I know this sounds crazy but I was just wondering, 

Can I cut pop can’s into strips and use them as plants anchors, for plants like Hornwort?

I really don’t have an exact ides about the composition of a Pop Can, but according to “Wikipedia” Steel , Alloy and Aluminum should be the ingredients.

I have a 90 Gallon Freshwater tank which is slightly planted and I want to use some undemanding fast growing plants to fill it up.

I am also planning to put Red Cherry Shrimps with Guppies, Platies, Khuli Loaches, Clestial Pearl Danios and Neon Tetra.

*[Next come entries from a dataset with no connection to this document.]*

-- ===== PRECONDITION & SPEC =====
-- A raises TypeError for length < 0 (2**length is a float handed to range); Pre_ excludes exactly that.
def Pre_find_barker (length : Int) : Prop := 0 ≤ length
instance (length : Int) : Decidable (Pre_find_barker length) := by unfold Pre_find_barker; infer_instance
def pvWitness_find_barker : Int := (3)

def Spec_find_barker (length : Int) (out : List (List Int)) : Prop := out = find_barker_alt length
instance (length : Int) (out : List (List Int)) : Decidable (Spec_find_barker length out) := by unfold Spec_find_barker; infer_instance

-- ===== CLAIM (what is proved, stated in full; the proofs are below) =====
def Claim_equal_find_barker : Prop := ∀ (length : Int), Dom_find_barker length → Pre_find_barker length → Spec_find_barker length (find_barker length)

-- ===== LEMMAS AND PROOFS =====

-- shift-k autocorrelation of a (full or partial) sequence
def pvC (seq : List Int) (k : Nat) : Int :=
  ((List.range (seq.length - k)).map (fun i => seq.getD i 0 * seq.getD (i + k) 0)).sum

-- list of partial autocorrelation sums for shifts 1 .. len-1 (Source B's 'corr')
def pvCorrOf (seq : List Int) : List Int :=
  (List.range (seq.length - 1)).map (fun j => pvC seq (j + 1))

def pvSidelobesOk (seq : List Int) : Bool :=
  (List.range (seq.length - 1)).all (fun j => decide (|pvC seq (j + 1)| ≤ 1))

-- all ±1 sequences of length n, 1-branch first (A's descending-integer candidate order)
def pvProds : Nat → List (List Int)
  | 0 => [[]]
  | n + 1 => (pvProds n).map (fun r => 1 :: r) ++ (pvProds n).map (fun r => -1 :: r)

-- ---------- A-side: the enumerated candidates are (pvProds n).map (1 :: ·) ----------

-- proof-side: n-bit binary digits of m, MSB first
def pvRawBits : Nat → Nat → List Int
  | 0, _ => []
  | n + 1, m => (if 2 ^ n ≤ m then (1 : Int) else 0) :: pvRawBits n (m % 2 ^ n)

theorem pvRawBits_snoc (n : Nat) : ∀ m : Nat, m < 2 ^ (n + 1) →
    pvRawBits (n + 1) m = pvRawBits n (m / 2) ++ [((m % 2 : Nat) : Int)] := by
  induction n with
  | zero =>
    intro m hm
    interval_cases m <;> decide
  | succ n ih =>
    intro m hm
    have h1 : (2 ^ (n + 1) ≤ m) ↔ (2 ^ n ≤ m / 2) := by
      rw [Nat.le_div_iff_mul_le (by omega), pow_succ]
    have h3 : (m % 2 ^ (n + 1)) / 2 = m / 2 % 2 ^ n := by
      have := Nat.mod_mul_right_div_self m 2 (2 ^ n)
      rwa [show 2 * 2 ^ n = 2 ^ (n + 1) by ring] at this
    have h4 : m % 2 ^ (n + 1) % 2 = m % 2 := Nat.mod_mod_of_dvd m ⟨2 ^ n, by ring⟩
    conv_lhs => rw [pvRawBits]
    rw [ih (m % 2 ^ (n + 1)) (Nat.mod_lt _ (by positivity)), h3, h4]
    conv_rhs => rw [pvRawBits]
    simp [List.cons_append, h1]

theorem pvNatBits_pow_add (n : Nat) : ∀ m : Nat, m < 2 ^ n →
    pvNatBits (2 ^ n + m) = 1 :: pvRawBits n m := by
  induction n with
  | zero =>
    intro m hm
    interval_cases m
    rw [pvNatBits]; simp [pvNatBits, pvRawBits]
  | succ n ih =>
    intro m hm
    have hne : 2 ^ (n + 1) + m ≠ 0 := by positivity
    have hdiv : (2 ^ (n + 1) + m) / 2 = 2 ^ n + m / 2 := by
      rw [show 2 ^ (n + 1) + m = 2 * 2 ^ n + m by ring, Nat.mul_add_div (by omega)]
    have hmod : (2 ^ (n + 1) + m) % 2 = m % 2 := by
      rw [show (2:Nat) ^ (n + 1) = 2 * 2 ^ n by ring]
      omega
    rw [pvNatBits]
    simp only [hne, dite_false, hdiv, hmod]
    rw [ih (m / 2) (by omega), pvRawBits_snoc n m hm]
    simp

-- level-shifted n-bit representation
def pvBitsS (n m : Nat) : List Int := (pvRawBits n m).map (fun d => d * 2 - 1)

theorem pvProds_eq (n : Nat) :
    ((List.range (2 ^ n)).reverse).map (pvBitsS n) = pvProds n := by
  induction n with
  | zero => decide
  | succ n ih =>
    have hb1 : ∀ m ∈ (List.range (2 ^ n)).reverse,
        (pvBitsS (n + 1) ∘ (2 ^ n + ·)) m = ((fun r => (1:Int) :: r) ∘ pvBitsS n) m := by
      intro m hm
      simp only [List.mem_reverse, List.mem_range] at hm
      simp [pvBitsS, pvRawBits, Nat.add_mod_left, Nat.mod_eq_of_lt hm]
    have hb2 : ∀ m ∈ (List.range (2 ^ n)).reverse,
        pvBitsS (n + 1) m = ((fun r => (-1:Int) :: r) ∘ pvBitsS n) m := by
      intro m hm
      simp only [List.mem_reverse, List.mem_range] at hm
      simp [pvBitsS, pvRawBits, Nat.not_le.mpr hm, Nat.mod_eq_of_lt hm]
    rw [show 2 ^ (n + 1) = 2 ^ n + 2 ^ n by ring, List.range_add, List.reverse_append,
      List.map_append, ← List.map_reverse, List.map_map, List.map_congr_left hb1,
      List.map_congr_left hb2, ← List.map_map, ← List.map_map, ih]
    rfl

theorem pv_reverse_range (n : Nat) :
    (List.range n).reverse = (List.range n).map (fun k => n - 1 - k) := by
  apply List.ext_getElem
  · simp
  · intro i h1 h2
    simp at h1 ⊢

theorem pv_hmap (n : Nat) :
    (List.range (2 ^ n)).map (fun k : Nat => binary_levelshifted ((2 : Int) ^ (n + 1) - 1 - (k : Int)))
      = (pvProds n).map (fun r => 1 :: r) := by
  have step1 : ∀ k ∈ List.range (2 ^ n),
      binary_levelshifted ((2 : Int) ^ (n + 1) - 1 - (k : Int)) = 1 :: pvBitsS n (2 ^ n - 1 - k) := by
    intro k hk
    simp only [List.mem_range] at hk
    have hcast : (2 : Int) ^ (n + 1) - 1 - (k : Int) = ((2 ^ n + (2 ^ n - 1 - k) : Nat) : Int) := by
      have e : (2 : Int) ^ (n + 1) = 2 * ((2 ^ n : Nat) : Int) := by push_cast; ring
      rw [e]; omega
    rw [hcast]
    have hne : (2 ^ n + (2 ^ n - 1 - k) : Nat) ≠ 0 := by positivity
    unfold binary_levelshifted
    rw [if_neg (by exact_mod_cast hne), Int.toNat_natCast,
      pvNatBits_pow_add n _ (by have := Nat.one_le_two_pow (n := n); omega)]
    rfl
  rw [List.map_congr_left step1, ← pvProds_eq, pv_reverse_range, List.map_map, List.map_map]
  rfl

-- ---------- validator characterisation ----------

theorem pvValidateGo_eq (c : List Int) (ks : List Int) :
    pvValidateGo c ks = if ks.all (fun k =>
        |((PySem.List.pyRange 0 (PySem.List.len c - k) 1).map
          (fun i => PySem.List.pyGetD c i 0 * PySem.List.pyGetD c (i + k) 0)).sum| ≤ 1)
      then some c else none := by
  induction ks with
  | nil => simp [pvValidateGo]
  | cons k ks ih =>
    rw [pvValidateGo]
    simp only [PySem.List.foldl_add, zero_add, List.all_cons]
    by_cases h : |((PySem.List.pyRange 0 (PySem.List.len c - k) 1).map
        (fun i => PySem.List.pyGetD c i 0 * PySem.List.pyGetD c (i + k) 0)).sum| ≤ 1
    · rw [if_neg (not_lt.mpr h), ih]
      simp only [PySem.List.len_eq] at h
      simp [h]
    · rw [if_pos (not_le.mp h)]
      simp only [PySem.List.len_eq] at h
      simp [h]

theorem pvSum_eq (seq : List Int) (k : Nat) (hk : k ≤ seq.length) :
    ((PySem.List.pyRange 0 ((seq.length : Int) - (k : Int)) 1).map
      (fun i => PySem.List.pyGetD seq i 0 * PySem.List.pyGetD seq (i + (k : Int)) 0)).sum
      = pvC seq k := by
  have h1 : (seq.length : Int) - (k : Int) = ((seq.length - k : Nat) : Int) := by omega
  rw [h1, PySem.List.pyRange_zero_natCast, List.map_map]
  unfold pvC
  congr 1
  apply List.map_congr_left
  intro j _
  simp only [Function.comp]
  rw [show (j : Int) + (k : Int) = ((j + k : Nat) : Int) by push_cast; ring,
    PySem.List.pyGetD_natCast, PySem.List.pyGetD_natCast]

theorem pvOk_eq (c : List Int) :
    (PySem.List.pyRange 1 (PySem.List.len c) 1).all (fun k =>
      |((PySem.List.pyRange 0 (PySem.List.len c - k) 1).map
        (fun i => PySem.List.pyGetD c i 0 * PySem.List.pyGetD c (i + k) 0)).sum| ≤ 1)
      = pvSidelobesOk c := by
  simp only [PySem.List.len_eq]
  rw [PySem.List.pyRange_one, show ((c.length : Int) - 1).toNat = c.length - 1 by omega,
    List.all_map]
  unfold pvSidelobesOk
  rw [Bool.eq_iff_iff]
  simp only [List.all_eq_true, List.mem_range, Function.comp, decide_eq_true_eq]
  have key : ∀ j : Nat, j < c.length - 1 →
      ((PySem.List.pyRange 0 ((c.length : Int) - (1 + (j : Int))) 1).map
        (fun i => PySem.List.pyGetD c i 0 * PySem.List.pyGetD c (i + (1 + (j : Int))) 0)).sum
        = pvC c (j + 1) := by
    intro j hj
    have hc : (1 : Int) + (j : Int) = ((j + 1 : Nat) : Int) := by push_cast; ring
    rw [hc]
    exact pvSum_eq c (j + 1) (by omega)
  constructor
  · intro H j hj; rw [← key j hj]; exact H j hj
  · intro H j hj; rw [key j hj]; exact H j hj

theorem validate_eq_ok (c : List Int) (h : 2 ≤ c.length) :
    validate_barker c = if pvSidelobesOk c then some c else none := by
  unfold validate_barker
  rw [if_neg (by simp [PySem.List.len_eq]; omega), pvValidateGo_eq, pvOk_eq]

theorem mem_pvProds_length (n : Nat) (r : List Int) (hr : r ∈ pvProds n) : r.length = n := by
  induction n generalizing r with
  | zero => simp [pvProds] at hr; simp [hr]
  | succ n ih =>
    simp only [pvProds, List.mem_append, List.mem_map] at hr
    rcases hr with ⟨r', hr', rfl⟩ | ⟨r', hr', rfl⟩ <;> simp [ih r' hr']

theorem pvProds_pm (n : Nat) (r : List Int) (hr : r ∈ pvProds n) :
    ∀ x ∈ r, x = 1 ∨ x = -1 := by
  induction n generalizing r with
  | zero => simp [pvProds] at hr; simp [hr]
  | succ n ih =>
    simp only [pvProds, List.mem_append, List.mem_map] at hr
    rcases hr with ⟨r', hr', rfl⟩ | ⟨r', hr', rfl⟩ <;>
      · intro x hx
        rcases List.mem_cons.mp hx with rfl | hx'
        · simp
        · exact ih r' hr' x hx'

theorem pv_foldl_comp {α β γ : Type} (l : List α) (f : α → β) (g : γ → β → γ) (init : γ) :
    l.foldl (fun a x => g a (f x)) init = (l.map f).foldl g init := by rw [List.foldl_map]

-- A (for length ≥ 2) filters the product-ordered candidate list by the sidelobe predicate
theorem pvA_filter (length : Int) (h2 : 2 ≤ length) :
    find_barker length
      = ((pvProds (length - 1).toNat).map (fun r => (1 : Int) :: r)).filter pvSidelobesOk := by
  have hn : ∃ n : Nat, 1 ≤ n ∧ length - 1 = (n : Int) := ⟨(length - 1).toNat, by omega, by omega⟩
  obtain ⟨n, hn1, hL⟩ := hn
  have hLt : length.toNat = n + 1 := by omega
  have hL1t : (length - 1).toNat = n := by omega
  unfold find_barker pvIntPow2
  rw [if_neg (by omega : ¬ length < 0), if_neg (by omega : ¬ length - 1 < 0), hLt, hL1t,
    PySem.List.pyRange_neg_one]
  rw [show ((2:Int) ^ (n+1) - 1 - ((2:Int) ^ n - 1)).toNat = 2 ^ n by
    rw [show (2:Int) ^ (n+1) - 1 - ((2:Int) ^ n - 1) = ((2 ^ n : Nat) : Int) by push_cast; ring]
    exact Int.toNat_natCast _]
  rw [List.foldl_map,
    pv_foldl_comp (List.range (2 ^ n))
      (fun k : Nat => binary_levelshifted ((2:Int) ^ (n+1) - 1 - (k : Int)))
      (fun acc c => match validate_barker c with
        | some return_code => acc ++ [return_code]
        | none => acc) [],
    pv_hmap]
  have hbody : ∀ (acc : List (List Int)) (c : List Int), c ∈ (pvProds n).map (fun r => (1 : Int) :: r) →
      (match validate_barker c with
        | some return_code => acc ++ [return_code]
        | none => acc)
      = if pvSidelobesOk c then acc ++ [c] else acc := by
    intro acc c hc
    obtain ⟨r, hr, rfl⟩ := List.mem_map.mp hc
    have hlen : 2 ≤ ((1 : Int) :: r).length := by simp [mem_pvProds_length n r hr]; omega
    rw [validate_eq_ok _ hlen]
    by_cases hok : pvSidelobesOk ((1 : Int) :: r) <;> simp [hok]
  rw [PySem.List.foldl_congr_mem _ _ _ _ hbody, PySem.List.foldl_append_if_eq_filter]
  simp

-- ---------- B-side: pvExtend computes the same filtered candidate list ----------

theorem pvGetD_concat (l : List Int) (v d : Int) : (l ++ [v]).getD l.length d = v := by
  simp [List.getD_eq_getElem?_getD]

theorem pvC_snoc (seq : List Int) (v : Int) (k : Nat) (hk1 : 1 ≤ k) (hk2 : k ≤ seq.length) :
    pvC (seq ++ [v]) k = pvC seq k + seq.getD (seq.length - k) 0 * v := by
  unfold pvC
  have hlen : (seq ++ [v]).length - k = (seq.length - k) + 1 := by simp; omega
  rw [hlen, List.range_succ, List.map_append, List.sum_append]
  congr 1
  · congr 1
    apply List.map_congr_left
    intro i hi
    simp only [List.mem_range] at hi
    rw [List.getD_append _ _ _ _ (by omega), List.getD_append _ _ _ _ (by omega)]
  · simp only [List.map_cons, List.map_nil, List.sum_cons, List.sum_nil, add_zero]
    rw [List.getD_append _ _ _ _ (by omega : seq.length - k < seq.length),
      show seq.length - k + k = seq.length by omega, pvGetD_concat]

theorem pvCorrOf_getD (seq : List Int) (j : Nat) (hj : j < seq.length - 1) :
    (pvCorrOf seq).getD j 0 = pvC seq (j + 1) := by
  unfold pvCorrOf
  rw [List.getD_eq_getElem?_getD, List.getElem?_map, List.getElem?_range hj]
  rfl

theorem pvNewCorr (seq : List Int) (v : Int) (hm : 1 ≤ seq.length) :
    (PySem.List.pyRange 1 ((seq.length : Int) + 1) 1).map (fun k =>
      (if k < (seq.length : Int) then PySem.List.pyGetD (pvCorrOf seq) (k - 1) 0 else 0)
        + PySem.List.pyGetD seq ((seq.length : Int) - k) 0 * v)
      = pvCorrOf (seq ++ [v]) := by
  have hrhs : pvCorrOf (seq ++ [v])
      = (List.range seq.length).map (fun j => pvC (seq ++ [v]) (j + 1)) := by
    unfold pvCorrOf
    rw [show (seq ++ [v]).length - 1 = seq.length by simp]
  rw [PySem.List.pyRange_one, show ((seq.length : Int) + 1 - 1).toNat = seq.length by omega,
    List.map_map, hrhs]
  apply List.map_congr_left
  intro j hj
  simp only [List.mem_range] at hj
  simp only [Function.comp]
  have e2 : (seq.length : Int) - (1 + (j : Int)) = ((seq.length - 1 - j : Nat) : Int) := by omega
  have esnoc := pvC_snoc seq v (j + 1) (by omega) (by omega)
  have eidx : seq.length - 1 - j = seq.length - (j + 1) := by omega
  by_cases hlt : (1 : Int) + (j : Int) < (seq.length : Int)
  · rw [if_pos hlt, show (1 : Int) + (j : Int) - 1 = ((j : Nat) : Int) by push_cast; ring,
      PySem.List.pyGetD_natCast, e2, PySem.List.pyGetD_natCast,
      pvCorrOf_getD seq j (by omega), esnoc, eidx]
  · rw [if_neg hlt, e2, PySem.List.pyGetD_natCast]
    have hz : pvC seq (j + 1) = 0 := by
      unfold pvC
      rw [show seq.length - (j + 1) = 0 by omega]
      simp
    rw [esnoc, hz, eidx]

Please let me know if this idea is possible to apply or just absurd and what are risks involved.

Thanks for reading.


----------



## Sunstar (Jul 29, 2008)

I used bread bag closures as anchors. Not so much as weight of the closure, but the gravel held in stems decently


----------



## tom g (Jul 8, 2009)

*weights*

they sell those lead weight twisty things at big als , not sure of the price


----------



## coldmantis (Apr 5, 2010)

no point, put it this way if you put in an empty can of pop in your water it will float not sink, you need something heavier, big al's sells plant weights I think I bought a couple of them for like 2.99 each and it has I think 8 or so anchors. or just get tweezers and plant them deep.


ciao said:


> Hi everyone,
> 
> I know this sounds crazy but I was just wondering,
> 
> ...


----------